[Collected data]
- - -

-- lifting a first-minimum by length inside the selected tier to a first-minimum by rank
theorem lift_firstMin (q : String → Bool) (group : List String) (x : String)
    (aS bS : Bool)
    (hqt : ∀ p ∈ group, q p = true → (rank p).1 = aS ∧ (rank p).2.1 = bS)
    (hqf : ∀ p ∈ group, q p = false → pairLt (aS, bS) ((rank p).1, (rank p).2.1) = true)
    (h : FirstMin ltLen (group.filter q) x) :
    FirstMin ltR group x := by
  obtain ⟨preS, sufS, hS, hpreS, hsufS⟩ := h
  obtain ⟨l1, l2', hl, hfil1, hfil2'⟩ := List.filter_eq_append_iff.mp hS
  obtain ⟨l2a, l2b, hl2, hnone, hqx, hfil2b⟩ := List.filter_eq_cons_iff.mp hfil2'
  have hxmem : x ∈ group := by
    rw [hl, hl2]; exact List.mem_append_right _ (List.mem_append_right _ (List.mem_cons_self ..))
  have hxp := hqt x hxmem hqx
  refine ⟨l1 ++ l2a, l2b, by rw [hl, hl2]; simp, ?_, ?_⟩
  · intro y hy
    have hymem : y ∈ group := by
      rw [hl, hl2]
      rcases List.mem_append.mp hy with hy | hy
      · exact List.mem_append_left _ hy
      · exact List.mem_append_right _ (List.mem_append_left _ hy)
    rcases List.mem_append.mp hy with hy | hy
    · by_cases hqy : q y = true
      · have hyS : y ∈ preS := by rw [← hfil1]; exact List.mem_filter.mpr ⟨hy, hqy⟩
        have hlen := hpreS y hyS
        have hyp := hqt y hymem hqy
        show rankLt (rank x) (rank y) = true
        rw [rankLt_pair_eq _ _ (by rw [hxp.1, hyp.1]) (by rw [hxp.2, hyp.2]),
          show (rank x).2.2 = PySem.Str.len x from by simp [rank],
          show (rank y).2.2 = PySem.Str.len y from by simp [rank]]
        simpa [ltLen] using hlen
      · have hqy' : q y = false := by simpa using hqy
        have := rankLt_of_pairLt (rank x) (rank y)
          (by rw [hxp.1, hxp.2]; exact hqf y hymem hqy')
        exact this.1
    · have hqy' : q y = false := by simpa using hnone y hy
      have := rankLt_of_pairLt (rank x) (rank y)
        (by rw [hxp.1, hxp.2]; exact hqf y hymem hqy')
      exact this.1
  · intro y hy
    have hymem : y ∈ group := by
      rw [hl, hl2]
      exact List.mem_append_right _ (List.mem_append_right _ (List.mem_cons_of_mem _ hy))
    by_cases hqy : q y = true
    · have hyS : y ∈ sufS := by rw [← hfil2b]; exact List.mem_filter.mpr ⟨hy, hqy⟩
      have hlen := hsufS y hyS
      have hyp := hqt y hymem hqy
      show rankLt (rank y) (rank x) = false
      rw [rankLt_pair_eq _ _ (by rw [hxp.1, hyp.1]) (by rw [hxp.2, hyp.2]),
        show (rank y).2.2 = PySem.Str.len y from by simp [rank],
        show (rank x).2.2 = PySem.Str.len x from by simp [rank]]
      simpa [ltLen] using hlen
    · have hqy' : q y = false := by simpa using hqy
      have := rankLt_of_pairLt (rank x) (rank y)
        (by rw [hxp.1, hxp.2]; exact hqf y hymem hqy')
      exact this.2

- - -

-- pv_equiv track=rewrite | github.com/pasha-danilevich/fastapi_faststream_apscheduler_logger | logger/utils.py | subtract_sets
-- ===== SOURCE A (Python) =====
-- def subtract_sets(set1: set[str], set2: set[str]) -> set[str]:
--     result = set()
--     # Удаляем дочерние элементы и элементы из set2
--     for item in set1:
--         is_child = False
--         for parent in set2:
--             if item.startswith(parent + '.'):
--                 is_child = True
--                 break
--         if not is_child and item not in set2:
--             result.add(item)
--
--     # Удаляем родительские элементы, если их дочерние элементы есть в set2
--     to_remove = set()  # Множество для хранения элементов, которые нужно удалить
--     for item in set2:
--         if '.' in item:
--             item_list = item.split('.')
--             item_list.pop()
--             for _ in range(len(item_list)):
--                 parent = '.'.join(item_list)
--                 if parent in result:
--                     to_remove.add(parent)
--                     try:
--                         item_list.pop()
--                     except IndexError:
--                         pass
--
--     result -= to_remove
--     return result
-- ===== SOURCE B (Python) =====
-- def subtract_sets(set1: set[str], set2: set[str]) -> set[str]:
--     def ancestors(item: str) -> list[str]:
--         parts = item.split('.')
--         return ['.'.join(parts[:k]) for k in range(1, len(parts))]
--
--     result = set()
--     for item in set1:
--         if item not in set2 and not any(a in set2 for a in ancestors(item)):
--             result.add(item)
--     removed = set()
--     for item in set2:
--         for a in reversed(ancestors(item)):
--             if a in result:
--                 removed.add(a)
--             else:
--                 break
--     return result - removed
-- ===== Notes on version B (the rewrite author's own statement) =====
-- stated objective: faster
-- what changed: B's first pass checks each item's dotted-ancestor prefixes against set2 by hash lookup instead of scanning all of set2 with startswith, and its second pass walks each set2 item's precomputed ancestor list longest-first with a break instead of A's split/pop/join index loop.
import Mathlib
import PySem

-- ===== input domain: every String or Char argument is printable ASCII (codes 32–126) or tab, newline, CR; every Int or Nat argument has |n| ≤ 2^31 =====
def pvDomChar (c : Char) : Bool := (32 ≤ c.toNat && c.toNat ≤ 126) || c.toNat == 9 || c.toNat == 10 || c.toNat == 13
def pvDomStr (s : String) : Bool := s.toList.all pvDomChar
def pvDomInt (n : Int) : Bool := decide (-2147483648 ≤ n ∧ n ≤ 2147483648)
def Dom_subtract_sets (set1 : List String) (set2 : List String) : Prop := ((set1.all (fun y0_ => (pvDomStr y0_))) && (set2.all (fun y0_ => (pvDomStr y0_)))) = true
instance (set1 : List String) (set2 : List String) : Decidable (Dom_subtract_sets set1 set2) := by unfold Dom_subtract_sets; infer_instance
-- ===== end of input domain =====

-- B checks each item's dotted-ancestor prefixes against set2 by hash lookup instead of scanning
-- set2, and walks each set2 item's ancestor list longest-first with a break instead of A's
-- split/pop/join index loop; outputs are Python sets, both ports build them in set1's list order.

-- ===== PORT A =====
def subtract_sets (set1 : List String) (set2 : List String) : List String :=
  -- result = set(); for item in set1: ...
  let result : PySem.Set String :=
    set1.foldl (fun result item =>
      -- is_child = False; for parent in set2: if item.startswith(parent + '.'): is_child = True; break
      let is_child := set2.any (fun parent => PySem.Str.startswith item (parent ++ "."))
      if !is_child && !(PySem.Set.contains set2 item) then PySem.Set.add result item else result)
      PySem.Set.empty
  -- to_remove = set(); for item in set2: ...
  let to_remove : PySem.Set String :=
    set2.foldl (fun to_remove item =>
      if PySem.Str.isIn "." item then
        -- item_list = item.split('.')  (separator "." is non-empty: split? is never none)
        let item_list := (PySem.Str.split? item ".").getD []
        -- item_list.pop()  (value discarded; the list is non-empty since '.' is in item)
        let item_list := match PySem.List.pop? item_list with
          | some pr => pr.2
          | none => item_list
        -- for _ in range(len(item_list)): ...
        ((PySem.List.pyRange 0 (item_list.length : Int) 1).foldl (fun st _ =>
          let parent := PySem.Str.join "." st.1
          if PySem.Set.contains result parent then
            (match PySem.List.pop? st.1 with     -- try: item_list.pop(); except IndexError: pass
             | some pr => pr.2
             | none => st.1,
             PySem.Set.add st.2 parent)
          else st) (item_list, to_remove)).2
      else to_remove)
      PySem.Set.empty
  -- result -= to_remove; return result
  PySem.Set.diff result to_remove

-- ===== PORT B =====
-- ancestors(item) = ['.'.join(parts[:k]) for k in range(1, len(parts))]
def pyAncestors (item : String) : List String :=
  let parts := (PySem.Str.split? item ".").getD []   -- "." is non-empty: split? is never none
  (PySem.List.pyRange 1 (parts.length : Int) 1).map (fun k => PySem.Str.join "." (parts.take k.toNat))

- - -

#### Work instruction
Copy out, word for word, the part of the entries above that begins at the line with "(aS bS : Bool)" and ends at the line with "hfil1]; exact List.mem_filter.mpr ⟨hy, hqy⟩", including both.

#### Final answer
    (aS bS : Bool)
    (hqt : ∀ p ∈ group, q p = true → (rank p).1 = aS ∧ (rank p).2.1 = bS)
    (hqf : ∀ p ∈ group, q p = false → pairLt (aS, bS) ((rank p).1, (rank p).2.1) = true)
    (h : FirstMin ltLen (group.filter q) x) :
    FirstMin ltR group x := by
  obtain ⟨preS, sufS, hS, hpreS, hsufS⟩ := h
  obtain ⟨l1, l2', hl, hfil1, hfil2'⟩ := List.filter_eq_append_iff.mp hS
  obtain ⟨l2a, l2b, hl2, hnone, hqx, hfil2b⟩ := List.filter_eq_cons_iff.mp hfil2'
  have hxmem : x ∈ group := by
    rw [hl, hl2]; exact List.mem_append_right _ (List.mem_append_right _ (List.mem_cons_self ..))
  have hxp := hqt x hxmem hqx
  refine ⟨l1 ++ l2a, l2b, by rw [hl, hl2]; simp, ?_, ?_⟩
  · intro y hy
    have hymem : y ∈ group := by
      rw [hl, hl2]
      rcases List.mem_append.mp hy with hy | hy
      · exact List.mem_append_left _ hy
      · exact List.mem_append_right _ (List.mem_append_left _ hy)
    rcases List.mem_append.mp hy with hy | hy
    · by_cases hqy : q y = true
      · have hyS : y ∈ preS := by rw [← hfil1]; exact List.mem_filter.mpr ⟨hy, hqy⟩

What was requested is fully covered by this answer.